▶ Task objective: Go through the records and copy each line where the string "IndexError" occurs.

▶ The input:

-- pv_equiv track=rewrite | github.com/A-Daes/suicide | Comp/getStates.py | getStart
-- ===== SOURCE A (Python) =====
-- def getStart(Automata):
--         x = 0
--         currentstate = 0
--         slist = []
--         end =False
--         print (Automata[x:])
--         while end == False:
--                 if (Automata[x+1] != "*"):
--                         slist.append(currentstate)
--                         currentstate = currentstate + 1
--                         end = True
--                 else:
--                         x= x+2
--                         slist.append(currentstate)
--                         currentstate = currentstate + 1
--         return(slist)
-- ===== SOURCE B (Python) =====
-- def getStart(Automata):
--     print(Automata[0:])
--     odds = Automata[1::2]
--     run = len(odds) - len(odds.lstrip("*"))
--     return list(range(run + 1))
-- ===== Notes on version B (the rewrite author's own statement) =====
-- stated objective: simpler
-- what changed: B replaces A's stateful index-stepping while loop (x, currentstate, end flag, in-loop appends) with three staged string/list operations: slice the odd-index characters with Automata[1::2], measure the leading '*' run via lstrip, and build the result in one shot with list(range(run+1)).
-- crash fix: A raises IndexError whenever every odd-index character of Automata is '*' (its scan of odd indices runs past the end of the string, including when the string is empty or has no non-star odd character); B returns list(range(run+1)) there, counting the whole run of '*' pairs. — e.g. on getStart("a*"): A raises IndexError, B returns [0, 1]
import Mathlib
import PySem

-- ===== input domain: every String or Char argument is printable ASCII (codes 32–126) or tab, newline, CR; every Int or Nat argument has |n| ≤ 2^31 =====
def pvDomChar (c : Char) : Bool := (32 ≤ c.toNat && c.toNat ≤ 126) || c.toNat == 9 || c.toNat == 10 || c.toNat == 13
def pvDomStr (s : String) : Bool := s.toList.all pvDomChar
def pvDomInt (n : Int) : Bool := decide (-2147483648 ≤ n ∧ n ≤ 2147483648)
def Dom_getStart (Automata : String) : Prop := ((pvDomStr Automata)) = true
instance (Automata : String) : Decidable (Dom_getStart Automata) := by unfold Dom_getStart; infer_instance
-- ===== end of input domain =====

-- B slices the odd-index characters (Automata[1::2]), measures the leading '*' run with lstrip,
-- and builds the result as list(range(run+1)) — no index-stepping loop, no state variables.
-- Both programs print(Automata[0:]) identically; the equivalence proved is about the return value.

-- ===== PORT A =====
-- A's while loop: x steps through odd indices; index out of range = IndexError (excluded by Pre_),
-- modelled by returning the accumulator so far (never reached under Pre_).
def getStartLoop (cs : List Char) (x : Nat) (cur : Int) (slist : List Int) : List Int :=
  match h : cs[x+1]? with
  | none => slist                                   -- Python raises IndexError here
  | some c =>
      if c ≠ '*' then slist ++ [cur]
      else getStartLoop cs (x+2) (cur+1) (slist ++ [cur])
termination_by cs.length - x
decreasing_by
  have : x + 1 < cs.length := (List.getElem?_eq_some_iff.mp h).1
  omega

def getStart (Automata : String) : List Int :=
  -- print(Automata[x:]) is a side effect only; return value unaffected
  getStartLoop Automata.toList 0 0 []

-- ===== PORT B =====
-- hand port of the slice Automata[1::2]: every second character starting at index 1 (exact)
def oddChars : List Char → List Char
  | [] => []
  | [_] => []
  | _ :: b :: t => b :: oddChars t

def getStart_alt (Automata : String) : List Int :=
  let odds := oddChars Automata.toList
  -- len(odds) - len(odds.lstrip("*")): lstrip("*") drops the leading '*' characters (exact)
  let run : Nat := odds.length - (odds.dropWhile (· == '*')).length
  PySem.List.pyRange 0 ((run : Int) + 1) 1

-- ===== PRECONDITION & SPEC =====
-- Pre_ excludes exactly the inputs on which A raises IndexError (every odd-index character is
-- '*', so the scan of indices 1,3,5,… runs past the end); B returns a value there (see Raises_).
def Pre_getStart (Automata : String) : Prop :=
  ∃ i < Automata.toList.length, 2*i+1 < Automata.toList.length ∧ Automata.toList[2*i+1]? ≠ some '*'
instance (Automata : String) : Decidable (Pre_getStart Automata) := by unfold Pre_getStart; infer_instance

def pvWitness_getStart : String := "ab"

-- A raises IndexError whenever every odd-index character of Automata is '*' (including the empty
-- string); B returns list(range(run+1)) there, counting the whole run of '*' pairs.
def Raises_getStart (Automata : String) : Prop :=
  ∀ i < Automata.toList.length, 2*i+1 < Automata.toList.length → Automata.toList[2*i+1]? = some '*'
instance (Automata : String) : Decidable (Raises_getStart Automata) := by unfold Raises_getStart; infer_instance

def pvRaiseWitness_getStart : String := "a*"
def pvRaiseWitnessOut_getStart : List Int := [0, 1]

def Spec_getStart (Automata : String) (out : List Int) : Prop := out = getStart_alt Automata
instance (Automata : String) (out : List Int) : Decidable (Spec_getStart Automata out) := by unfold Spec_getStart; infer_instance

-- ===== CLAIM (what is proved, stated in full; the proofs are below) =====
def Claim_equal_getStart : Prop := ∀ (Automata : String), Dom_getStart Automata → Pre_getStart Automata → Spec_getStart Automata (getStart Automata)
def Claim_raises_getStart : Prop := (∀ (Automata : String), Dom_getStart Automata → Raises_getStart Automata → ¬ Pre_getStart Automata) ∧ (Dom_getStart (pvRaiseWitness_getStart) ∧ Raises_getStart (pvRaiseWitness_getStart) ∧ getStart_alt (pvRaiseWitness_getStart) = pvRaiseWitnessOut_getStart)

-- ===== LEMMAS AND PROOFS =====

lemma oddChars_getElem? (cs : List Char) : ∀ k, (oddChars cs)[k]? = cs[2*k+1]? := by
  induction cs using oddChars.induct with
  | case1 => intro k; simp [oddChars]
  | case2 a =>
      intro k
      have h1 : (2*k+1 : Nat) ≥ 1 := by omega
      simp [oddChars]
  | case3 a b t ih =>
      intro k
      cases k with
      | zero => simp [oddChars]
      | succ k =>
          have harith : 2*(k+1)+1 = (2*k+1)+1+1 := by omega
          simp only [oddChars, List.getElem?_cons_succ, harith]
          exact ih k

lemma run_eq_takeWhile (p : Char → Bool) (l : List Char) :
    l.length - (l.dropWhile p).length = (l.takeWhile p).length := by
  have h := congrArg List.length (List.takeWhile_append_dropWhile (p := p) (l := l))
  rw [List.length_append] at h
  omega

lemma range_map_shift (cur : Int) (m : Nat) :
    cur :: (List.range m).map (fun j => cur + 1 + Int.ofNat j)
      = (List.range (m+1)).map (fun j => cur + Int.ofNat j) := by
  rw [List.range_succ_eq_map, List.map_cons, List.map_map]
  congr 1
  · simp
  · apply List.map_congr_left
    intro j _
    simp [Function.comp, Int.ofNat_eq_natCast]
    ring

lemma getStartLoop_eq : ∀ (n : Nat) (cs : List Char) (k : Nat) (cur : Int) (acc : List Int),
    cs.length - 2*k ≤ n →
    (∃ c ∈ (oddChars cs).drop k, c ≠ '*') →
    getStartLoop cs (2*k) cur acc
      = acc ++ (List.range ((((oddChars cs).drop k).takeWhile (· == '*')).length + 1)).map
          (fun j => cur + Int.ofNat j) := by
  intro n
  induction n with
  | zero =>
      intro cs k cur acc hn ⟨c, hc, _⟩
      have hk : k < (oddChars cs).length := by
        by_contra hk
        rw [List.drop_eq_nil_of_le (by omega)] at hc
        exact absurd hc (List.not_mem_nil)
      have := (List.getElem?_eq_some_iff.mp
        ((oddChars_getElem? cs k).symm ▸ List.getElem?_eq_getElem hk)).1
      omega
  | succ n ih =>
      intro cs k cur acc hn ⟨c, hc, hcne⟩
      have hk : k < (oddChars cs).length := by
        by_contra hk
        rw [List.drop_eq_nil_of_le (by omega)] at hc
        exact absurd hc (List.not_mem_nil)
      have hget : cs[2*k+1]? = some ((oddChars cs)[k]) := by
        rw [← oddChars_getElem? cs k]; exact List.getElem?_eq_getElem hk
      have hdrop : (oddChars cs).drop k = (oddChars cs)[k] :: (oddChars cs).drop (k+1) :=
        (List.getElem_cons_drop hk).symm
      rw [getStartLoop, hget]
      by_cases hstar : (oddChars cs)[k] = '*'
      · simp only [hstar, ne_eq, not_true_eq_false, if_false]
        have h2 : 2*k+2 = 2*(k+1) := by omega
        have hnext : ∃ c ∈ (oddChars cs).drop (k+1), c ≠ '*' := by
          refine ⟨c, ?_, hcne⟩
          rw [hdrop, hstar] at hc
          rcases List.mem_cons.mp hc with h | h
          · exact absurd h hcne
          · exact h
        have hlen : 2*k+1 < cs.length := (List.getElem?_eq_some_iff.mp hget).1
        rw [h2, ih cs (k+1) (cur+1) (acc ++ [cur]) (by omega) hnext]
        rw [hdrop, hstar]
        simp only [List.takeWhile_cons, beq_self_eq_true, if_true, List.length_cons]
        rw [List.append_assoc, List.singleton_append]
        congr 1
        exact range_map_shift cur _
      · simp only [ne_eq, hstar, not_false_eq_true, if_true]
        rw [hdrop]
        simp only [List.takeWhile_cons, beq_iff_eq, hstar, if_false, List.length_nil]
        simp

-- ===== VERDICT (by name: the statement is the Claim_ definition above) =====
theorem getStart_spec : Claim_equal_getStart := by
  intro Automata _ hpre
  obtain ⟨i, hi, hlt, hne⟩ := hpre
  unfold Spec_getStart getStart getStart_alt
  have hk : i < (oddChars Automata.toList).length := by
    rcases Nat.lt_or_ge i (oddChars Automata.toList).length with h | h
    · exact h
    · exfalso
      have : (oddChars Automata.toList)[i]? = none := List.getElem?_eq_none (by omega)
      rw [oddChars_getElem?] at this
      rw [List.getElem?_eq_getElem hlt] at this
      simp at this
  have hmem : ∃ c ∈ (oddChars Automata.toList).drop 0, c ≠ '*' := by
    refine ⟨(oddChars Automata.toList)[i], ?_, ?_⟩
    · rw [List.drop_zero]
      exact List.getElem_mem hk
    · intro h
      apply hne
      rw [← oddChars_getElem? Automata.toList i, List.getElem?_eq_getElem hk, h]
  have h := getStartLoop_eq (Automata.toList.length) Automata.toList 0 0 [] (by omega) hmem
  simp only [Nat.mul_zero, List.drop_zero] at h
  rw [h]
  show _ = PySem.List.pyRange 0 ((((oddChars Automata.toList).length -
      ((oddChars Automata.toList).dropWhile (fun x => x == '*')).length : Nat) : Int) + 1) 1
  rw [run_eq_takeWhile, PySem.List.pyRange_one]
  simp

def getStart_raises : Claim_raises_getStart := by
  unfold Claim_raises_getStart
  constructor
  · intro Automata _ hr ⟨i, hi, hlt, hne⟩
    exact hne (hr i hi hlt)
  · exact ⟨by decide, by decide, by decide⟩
* * *
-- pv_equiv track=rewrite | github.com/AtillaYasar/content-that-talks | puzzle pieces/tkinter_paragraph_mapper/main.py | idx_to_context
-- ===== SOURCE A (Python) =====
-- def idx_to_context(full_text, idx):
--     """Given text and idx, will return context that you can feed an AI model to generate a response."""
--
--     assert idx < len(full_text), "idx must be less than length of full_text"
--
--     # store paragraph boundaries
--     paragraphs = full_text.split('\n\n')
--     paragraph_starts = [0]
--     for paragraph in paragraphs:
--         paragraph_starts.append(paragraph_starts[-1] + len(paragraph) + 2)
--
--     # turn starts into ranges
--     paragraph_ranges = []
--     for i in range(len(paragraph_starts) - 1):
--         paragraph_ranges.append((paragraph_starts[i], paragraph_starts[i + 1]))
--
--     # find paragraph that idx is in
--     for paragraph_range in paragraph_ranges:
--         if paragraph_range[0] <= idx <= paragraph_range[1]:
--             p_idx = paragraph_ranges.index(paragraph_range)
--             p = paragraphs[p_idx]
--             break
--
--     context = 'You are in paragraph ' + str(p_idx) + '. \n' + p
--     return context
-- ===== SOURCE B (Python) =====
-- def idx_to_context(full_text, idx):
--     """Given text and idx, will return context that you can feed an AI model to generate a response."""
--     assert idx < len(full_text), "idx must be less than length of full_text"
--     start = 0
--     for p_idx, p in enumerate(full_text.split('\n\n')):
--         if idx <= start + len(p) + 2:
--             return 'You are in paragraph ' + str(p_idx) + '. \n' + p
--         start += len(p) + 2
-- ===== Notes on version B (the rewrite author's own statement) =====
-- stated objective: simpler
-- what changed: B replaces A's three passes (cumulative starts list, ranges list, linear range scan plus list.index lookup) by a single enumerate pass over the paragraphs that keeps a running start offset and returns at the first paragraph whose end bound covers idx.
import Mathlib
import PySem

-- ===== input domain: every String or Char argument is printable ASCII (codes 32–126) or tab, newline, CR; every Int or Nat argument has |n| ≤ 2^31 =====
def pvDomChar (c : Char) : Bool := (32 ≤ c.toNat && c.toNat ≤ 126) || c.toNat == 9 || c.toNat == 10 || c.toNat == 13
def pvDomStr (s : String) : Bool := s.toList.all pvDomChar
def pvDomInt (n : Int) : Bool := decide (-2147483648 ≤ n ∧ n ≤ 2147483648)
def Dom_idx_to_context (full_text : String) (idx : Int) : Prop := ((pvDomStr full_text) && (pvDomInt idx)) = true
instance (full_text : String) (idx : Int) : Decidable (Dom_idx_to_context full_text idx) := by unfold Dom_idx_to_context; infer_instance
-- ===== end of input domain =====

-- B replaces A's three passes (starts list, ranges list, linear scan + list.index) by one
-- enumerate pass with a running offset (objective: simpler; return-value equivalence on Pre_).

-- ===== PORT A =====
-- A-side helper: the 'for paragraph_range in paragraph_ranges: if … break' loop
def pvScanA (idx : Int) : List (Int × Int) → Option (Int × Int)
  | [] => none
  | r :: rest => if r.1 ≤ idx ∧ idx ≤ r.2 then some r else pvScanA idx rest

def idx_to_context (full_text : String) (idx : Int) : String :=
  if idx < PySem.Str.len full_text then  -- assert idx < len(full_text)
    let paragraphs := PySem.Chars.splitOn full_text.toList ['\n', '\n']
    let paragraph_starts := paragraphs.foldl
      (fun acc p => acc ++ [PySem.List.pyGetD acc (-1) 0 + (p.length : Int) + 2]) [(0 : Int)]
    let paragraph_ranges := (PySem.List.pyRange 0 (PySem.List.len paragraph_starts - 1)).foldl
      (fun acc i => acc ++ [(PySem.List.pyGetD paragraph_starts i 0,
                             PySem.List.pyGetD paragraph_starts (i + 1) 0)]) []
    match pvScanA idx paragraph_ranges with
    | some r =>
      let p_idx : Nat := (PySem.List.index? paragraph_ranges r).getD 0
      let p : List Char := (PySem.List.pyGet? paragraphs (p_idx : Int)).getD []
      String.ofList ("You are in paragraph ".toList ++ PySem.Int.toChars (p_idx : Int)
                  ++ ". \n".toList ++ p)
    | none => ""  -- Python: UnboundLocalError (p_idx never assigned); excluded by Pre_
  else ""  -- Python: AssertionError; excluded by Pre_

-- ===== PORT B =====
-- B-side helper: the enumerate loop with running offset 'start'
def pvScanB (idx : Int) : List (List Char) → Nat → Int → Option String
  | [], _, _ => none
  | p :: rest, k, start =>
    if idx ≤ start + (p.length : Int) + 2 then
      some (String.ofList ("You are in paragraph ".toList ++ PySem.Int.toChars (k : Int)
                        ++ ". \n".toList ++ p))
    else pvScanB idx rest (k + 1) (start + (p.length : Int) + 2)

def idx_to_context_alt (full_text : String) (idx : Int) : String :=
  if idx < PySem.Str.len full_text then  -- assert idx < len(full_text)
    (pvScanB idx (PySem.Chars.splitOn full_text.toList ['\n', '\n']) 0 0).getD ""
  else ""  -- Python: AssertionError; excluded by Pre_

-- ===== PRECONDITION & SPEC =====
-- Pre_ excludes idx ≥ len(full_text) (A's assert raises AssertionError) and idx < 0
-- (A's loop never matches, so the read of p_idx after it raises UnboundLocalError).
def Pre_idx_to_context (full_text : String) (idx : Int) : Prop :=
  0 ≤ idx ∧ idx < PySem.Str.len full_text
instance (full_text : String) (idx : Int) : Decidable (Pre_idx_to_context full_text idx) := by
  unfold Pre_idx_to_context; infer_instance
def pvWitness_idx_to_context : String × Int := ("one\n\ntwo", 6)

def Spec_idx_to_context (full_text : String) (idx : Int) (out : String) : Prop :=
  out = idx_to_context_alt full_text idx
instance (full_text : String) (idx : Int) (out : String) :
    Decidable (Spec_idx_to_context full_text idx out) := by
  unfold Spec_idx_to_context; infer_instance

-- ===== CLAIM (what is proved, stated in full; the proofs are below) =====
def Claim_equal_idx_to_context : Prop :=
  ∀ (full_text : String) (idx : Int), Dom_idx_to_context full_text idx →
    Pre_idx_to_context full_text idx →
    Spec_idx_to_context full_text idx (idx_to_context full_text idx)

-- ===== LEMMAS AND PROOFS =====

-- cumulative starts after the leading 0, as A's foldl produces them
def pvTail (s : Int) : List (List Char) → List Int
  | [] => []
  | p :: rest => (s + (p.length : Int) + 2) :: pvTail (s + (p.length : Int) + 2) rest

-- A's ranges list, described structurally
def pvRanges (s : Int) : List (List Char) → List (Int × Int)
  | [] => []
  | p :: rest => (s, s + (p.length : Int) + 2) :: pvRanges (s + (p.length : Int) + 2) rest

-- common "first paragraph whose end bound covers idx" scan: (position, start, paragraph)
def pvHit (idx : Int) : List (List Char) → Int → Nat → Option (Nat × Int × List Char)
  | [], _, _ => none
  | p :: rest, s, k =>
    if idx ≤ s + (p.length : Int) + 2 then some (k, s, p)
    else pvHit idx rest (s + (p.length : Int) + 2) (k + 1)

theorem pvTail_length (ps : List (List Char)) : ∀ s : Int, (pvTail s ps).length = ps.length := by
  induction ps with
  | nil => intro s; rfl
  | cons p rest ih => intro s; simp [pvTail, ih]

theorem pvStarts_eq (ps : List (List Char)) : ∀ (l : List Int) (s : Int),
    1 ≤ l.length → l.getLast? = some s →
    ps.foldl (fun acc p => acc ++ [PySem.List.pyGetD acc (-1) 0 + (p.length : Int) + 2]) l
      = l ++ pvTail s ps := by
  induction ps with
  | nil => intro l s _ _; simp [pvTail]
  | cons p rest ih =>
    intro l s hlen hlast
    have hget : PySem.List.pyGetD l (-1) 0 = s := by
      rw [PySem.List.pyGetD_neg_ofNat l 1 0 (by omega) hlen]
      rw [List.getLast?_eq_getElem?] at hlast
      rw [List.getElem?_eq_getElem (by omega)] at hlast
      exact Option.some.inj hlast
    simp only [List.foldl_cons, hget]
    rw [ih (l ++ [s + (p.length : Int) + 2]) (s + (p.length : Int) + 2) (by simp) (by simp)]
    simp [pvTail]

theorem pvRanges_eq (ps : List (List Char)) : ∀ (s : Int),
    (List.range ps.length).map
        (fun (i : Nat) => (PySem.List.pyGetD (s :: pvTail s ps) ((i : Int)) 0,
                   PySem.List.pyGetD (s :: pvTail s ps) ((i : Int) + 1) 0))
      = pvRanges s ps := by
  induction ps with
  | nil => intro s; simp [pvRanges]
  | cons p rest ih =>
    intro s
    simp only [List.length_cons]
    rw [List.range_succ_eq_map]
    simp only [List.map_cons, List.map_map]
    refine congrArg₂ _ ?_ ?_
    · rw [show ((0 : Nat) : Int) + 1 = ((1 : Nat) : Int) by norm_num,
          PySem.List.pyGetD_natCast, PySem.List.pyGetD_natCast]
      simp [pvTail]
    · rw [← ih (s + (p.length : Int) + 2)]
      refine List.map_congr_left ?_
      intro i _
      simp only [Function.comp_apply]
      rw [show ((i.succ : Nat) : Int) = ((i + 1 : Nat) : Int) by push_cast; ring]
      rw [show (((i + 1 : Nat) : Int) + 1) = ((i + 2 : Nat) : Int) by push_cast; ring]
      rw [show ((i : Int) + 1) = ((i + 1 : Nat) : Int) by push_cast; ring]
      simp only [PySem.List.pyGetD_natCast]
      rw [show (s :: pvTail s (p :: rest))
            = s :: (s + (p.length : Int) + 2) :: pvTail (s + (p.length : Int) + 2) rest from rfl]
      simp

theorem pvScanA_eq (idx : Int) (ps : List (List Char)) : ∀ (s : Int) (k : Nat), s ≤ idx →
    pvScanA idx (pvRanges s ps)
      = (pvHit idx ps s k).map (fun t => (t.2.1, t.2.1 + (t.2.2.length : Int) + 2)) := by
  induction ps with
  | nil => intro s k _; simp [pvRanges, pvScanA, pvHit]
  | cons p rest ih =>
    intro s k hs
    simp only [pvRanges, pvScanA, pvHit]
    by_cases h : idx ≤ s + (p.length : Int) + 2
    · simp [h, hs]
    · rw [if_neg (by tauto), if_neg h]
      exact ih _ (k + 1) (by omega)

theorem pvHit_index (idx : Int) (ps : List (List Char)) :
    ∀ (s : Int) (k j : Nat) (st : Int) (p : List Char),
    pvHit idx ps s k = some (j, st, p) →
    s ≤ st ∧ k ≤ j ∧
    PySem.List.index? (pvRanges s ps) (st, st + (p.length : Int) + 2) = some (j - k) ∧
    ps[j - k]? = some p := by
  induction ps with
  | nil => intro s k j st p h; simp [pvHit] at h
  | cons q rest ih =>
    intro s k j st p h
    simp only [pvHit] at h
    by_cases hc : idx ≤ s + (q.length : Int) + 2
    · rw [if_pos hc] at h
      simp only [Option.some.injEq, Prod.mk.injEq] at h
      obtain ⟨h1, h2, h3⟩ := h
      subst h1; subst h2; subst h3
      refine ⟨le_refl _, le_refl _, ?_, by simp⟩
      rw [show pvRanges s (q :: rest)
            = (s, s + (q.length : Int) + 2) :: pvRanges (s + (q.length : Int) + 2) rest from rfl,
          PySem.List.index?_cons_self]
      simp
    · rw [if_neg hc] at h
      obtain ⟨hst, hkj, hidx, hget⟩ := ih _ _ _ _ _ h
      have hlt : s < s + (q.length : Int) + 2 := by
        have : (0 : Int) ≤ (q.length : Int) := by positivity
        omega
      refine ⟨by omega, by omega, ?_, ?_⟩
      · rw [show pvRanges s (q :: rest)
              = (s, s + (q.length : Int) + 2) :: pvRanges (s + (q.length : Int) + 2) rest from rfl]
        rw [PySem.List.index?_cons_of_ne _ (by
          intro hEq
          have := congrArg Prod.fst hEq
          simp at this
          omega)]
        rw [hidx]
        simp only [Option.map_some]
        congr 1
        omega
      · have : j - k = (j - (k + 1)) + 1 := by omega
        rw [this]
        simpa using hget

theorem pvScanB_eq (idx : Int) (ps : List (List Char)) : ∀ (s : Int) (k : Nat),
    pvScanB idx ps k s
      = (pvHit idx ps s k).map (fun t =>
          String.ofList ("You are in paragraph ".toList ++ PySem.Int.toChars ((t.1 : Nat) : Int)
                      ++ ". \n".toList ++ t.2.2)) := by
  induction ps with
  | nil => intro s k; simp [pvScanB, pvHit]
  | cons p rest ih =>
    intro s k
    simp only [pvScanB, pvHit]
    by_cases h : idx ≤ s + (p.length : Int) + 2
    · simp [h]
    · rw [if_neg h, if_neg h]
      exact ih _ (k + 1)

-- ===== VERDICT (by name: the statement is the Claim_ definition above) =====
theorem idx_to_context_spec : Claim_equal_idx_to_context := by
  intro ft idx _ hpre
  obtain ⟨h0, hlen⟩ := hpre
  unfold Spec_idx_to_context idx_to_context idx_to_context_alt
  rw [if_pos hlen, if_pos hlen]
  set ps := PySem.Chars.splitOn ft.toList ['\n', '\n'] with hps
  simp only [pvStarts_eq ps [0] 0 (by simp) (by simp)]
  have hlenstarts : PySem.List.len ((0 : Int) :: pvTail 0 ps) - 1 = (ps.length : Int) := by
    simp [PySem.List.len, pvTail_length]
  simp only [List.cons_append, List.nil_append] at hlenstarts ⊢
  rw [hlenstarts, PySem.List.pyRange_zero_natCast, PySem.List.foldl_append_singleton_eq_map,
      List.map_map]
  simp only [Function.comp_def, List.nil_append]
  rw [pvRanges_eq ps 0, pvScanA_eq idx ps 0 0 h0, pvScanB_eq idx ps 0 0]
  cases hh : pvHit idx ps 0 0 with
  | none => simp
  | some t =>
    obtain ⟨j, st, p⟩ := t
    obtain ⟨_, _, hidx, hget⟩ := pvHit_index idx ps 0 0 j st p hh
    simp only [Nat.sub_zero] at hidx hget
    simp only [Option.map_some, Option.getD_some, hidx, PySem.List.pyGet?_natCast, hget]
...
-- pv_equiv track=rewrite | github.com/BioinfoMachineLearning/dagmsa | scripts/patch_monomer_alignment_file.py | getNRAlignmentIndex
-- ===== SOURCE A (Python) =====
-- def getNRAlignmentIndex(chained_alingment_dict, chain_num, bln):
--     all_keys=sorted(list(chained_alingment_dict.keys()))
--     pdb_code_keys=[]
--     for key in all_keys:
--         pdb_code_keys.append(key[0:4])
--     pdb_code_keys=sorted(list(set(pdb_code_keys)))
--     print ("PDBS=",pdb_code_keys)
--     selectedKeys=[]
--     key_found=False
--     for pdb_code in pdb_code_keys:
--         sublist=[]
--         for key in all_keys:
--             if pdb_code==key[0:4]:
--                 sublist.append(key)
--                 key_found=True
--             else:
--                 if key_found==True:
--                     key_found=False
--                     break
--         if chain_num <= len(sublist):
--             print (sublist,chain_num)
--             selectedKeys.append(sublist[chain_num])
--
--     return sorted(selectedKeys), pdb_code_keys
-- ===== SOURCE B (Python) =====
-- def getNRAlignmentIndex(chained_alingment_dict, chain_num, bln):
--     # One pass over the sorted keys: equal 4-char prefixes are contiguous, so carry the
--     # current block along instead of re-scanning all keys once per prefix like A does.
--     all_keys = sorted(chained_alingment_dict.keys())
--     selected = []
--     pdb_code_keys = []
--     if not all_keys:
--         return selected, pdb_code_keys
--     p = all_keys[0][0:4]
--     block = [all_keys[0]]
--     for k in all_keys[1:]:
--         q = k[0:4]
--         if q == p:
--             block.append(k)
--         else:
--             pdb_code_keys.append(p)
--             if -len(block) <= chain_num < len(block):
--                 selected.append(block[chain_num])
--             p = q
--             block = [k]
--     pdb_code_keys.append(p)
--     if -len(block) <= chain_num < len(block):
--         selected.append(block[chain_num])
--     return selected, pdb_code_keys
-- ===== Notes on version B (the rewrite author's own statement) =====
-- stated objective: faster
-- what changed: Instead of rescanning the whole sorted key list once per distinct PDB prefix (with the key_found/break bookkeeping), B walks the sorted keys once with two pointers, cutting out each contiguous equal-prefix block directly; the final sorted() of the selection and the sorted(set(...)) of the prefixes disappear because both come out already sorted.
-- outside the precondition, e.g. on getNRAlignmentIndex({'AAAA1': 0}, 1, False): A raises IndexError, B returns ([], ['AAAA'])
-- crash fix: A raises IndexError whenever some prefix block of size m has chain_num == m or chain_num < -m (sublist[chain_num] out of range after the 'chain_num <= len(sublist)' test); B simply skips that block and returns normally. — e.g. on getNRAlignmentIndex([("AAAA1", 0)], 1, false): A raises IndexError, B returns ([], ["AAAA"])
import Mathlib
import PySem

▶ Written response:
-- crash fix: A raises IndexError whenever every odd-index character of Automata is '*' (its scan of odd indices runs past the end of the string, including when the string is empty or has no non-star odd character); B returns list(range(run+1)) there, counting the whole run of '*' pairs. — e.g. on getStart("a*"): A raises IndexError, B returns [0, 1]
-- A's while loop: x steps through odd indices; index out of range = IndexError (excluded by Pre_),
  | none => slist                                   -- Python raises IndexError here
-- Pre_ excludes exactly the inputs on which A raises IndexError (every odd-index character is
-- A raises IndexError whenever every odd-index character of Automata is '*' (including the empty
-- outside the precondition, e.g. on getNRAlignmentIndex({'AAAA1': 0}, 1, False): A raises IndexError, B returns ([], ['AAAA'])
-- crash fix: A raises IndexError whenever some prefix block of size m has chain_num == m or chain_num < -m (sublist[chain_num] out of range after the 'chain_num <= len(sublist)' test); B simply skips that block and returns normally. — e.g. on getNRAlignmentIndex([("AAAA1", 0)], 1, false): A raises IndexError, B returns ([], ["AAAA"])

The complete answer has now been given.